#### DATASET EXCERPTS ####

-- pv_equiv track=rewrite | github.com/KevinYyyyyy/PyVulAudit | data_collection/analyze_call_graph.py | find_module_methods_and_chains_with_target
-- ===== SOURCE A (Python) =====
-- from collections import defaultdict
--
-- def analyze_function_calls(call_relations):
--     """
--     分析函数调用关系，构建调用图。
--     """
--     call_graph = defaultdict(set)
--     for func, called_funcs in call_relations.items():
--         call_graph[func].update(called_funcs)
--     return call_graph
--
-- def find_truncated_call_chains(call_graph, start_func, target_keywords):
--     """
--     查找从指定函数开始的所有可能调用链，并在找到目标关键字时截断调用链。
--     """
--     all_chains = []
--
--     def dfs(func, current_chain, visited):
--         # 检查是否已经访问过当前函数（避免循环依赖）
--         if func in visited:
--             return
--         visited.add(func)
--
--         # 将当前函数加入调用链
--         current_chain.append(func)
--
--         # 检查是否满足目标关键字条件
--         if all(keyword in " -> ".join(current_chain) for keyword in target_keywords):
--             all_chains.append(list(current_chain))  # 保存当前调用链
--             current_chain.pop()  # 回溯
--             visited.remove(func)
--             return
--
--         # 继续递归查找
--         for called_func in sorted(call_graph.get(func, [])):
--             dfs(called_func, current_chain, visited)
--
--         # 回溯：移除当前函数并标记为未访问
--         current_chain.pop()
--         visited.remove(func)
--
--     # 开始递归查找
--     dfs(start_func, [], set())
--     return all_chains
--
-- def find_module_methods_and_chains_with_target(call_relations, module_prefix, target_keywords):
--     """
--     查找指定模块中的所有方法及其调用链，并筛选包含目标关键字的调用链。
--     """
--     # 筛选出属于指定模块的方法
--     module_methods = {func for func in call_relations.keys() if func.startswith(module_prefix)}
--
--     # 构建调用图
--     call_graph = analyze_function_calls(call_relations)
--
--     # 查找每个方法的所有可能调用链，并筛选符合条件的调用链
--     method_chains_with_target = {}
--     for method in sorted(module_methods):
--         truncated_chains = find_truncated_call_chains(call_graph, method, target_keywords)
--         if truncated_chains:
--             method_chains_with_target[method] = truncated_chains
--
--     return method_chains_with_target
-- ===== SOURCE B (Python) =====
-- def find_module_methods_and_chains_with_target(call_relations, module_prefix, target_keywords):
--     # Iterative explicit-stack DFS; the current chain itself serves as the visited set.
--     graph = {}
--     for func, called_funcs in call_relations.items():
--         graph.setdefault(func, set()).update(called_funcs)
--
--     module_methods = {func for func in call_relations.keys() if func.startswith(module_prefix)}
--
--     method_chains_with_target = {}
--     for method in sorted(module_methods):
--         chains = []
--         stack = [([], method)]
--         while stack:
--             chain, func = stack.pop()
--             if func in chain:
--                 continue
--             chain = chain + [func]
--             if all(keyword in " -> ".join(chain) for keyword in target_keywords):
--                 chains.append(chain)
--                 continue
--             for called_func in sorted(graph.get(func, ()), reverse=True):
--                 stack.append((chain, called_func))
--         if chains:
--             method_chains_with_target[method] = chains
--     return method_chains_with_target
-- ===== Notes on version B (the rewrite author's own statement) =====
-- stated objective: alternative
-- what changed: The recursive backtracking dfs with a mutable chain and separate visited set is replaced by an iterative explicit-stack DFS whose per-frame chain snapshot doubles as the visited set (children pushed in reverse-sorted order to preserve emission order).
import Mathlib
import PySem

####
#### DATASET EXCERPTS ####

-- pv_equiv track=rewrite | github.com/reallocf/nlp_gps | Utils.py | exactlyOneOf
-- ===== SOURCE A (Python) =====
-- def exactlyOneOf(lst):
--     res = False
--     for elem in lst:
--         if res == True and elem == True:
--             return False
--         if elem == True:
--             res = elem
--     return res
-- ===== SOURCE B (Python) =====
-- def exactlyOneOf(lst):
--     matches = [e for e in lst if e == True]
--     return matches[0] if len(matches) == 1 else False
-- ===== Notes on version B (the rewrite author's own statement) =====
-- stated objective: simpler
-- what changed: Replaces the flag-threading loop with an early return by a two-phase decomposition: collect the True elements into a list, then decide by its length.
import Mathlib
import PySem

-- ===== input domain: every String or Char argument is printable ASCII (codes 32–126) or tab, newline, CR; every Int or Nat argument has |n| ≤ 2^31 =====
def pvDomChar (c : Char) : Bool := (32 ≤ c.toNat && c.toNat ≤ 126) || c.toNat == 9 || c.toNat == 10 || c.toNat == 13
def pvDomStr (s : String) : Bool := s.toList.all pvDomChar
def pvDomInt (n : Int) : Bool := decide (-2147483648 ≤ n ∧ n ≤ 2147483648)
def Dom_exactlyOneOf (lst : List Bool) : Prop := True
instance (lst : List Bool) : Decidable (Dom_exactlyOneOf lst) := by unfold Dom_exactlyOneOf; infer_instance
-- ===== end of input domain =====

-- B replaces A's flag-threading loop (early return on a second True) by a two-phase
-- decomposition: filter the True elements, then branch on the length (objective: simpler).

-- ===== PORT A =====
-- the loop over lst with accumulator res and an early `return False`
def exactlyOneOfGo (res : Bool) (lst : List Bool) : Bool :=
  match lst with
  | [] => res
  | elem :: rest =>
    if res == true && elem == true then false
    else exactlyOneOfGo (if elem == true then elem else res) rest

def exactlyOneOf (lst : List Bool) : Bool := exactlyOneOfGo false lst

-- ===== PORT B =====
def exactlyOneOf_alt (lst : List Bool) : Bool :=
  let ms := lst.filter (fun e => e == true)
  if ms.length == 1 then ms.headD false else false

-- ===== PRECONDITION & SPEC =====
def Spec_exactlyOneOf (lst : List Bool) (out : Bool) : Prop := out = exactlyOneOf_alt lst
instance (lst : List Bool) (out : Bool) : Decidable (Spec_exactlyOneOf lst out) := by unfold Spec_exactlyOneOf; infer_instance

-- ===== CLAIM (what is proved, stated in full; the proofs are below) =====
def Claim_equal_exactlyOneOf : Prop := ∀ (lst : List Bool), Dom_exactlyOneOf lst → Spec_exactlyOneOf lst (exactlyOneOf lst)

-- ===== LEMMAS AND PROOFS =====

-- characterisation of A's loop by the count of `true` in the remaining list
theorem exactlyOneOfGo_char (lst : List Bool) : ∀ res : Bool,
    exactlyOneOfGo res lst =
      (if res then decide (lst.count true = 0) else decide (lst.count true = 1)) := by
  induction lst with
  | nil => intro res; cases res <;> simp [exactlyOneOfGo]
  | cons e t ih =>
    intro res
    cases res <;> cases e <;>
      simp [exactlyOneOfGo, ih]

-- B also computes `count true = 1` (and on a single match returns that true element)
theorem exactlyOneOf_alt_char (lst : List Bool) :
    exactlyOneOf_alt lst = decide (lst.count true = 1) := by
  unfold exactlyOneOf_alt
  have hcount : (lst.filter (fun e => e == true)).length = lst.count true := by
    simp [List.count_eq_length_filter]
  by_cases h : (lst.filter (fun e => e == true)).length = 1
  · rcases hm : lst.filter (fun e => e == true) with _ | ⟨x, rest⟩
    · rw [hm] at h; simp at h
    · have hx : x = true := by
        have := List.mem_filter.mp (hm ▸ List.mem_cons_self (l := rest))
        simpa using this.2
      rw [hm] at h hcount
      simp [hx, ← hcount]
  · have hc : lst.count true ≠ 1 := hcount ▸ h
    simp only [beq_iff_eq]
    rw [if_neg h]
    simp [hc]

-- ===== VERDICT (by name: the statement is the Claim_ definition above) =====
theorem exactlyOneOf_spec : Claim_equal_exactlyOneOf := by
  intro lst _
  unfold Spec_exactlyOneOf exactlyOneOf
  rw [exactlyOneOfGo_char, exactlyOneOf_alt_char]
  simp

####
#### DATASET EXCERPTS ####

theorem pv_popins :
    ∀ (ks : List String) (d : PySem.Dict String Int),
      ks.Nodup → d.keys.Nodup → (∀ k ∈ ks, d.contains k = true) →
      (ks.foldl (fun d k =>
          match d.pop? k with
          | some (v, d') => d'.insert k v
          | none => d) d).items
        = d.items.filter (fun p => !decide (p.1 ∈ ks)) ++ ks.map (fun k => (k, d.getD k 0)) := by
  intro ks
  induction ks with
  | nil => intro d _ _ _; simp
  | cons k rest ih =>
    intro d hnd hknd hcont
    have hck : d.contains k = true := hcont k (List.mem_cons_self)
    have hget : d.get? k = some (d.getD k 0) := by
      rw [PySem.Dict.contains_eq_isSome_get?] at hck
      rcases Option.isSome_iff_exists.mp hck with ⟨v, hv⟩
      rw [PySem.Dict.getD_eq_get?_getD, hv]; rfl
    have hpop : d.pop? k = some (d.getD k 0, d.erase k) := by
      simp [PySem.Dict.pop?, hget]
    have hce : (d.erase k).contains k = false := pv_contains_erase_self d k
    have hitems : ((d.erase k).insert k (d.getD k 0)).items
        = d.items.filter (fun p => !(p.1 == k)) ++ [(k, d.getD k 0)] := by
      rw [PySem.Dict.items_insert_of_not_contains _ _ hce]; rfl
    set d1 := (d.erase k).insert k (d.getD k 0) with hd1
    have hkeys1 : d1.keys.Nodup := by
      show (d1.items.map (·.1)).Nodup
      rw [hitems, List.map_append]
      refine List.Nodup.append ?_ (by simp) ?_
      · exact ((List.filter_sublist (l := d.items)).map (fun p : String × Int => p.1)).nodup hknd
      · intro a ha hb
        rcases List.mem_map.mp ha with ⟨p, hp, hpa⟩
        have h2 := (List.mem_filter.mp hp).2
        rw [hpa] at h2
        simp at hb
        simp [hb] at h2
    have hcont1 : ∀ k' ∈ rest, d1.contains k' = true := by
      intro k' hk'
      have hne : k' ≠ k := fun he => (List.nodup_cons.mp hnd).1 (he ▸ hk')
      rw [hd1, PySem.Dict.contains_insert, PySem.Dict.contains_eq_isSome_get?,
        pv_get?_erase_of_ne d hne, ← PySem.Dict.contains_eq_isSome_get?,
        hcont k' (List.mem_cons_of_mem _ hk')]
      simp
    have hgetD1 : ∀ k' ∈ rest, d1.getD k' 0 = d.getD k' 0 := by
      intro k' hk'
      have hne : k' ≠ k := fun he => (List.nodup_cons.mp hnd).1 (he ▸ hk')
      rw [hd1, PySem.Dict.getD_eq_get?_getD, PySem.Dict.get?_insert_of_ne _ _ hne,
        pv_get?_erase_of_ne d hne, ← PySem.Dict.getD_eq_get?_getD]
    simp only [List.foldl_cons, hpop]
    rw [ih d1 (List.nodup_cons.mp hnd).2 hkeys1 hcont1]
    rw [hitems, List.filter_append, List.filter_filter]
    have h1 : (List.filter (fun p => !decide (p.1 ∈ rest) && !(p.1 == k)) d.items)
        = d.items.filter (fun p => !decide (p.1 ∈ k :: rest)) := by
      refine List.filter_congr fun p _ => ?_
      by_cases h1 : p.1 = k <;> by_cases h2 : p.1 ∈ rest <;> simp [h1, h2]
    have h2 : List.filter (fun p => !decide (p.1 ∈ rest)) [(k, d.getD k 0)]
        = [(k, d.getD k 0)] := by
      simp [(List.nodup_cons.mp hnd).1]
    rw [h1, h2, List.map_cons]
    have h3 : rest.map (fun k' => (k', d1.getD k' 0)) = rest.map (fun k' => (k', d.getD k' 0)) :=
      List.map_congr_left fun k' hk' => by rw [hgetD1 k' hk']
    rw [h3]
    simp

####

• [DIRECTIONS]:
Wherever a line holds the word "phase", copy that line out of the entries above.

• [RESPONSE TO THIS TASK]:
-- what changed: Replaces the flag-threading loop with an early return by a two-phase decomposition: collect the True elements into a list, then decide by its length.
-- B replaces A's flag-threading loop (early return on a second True) by a two-phase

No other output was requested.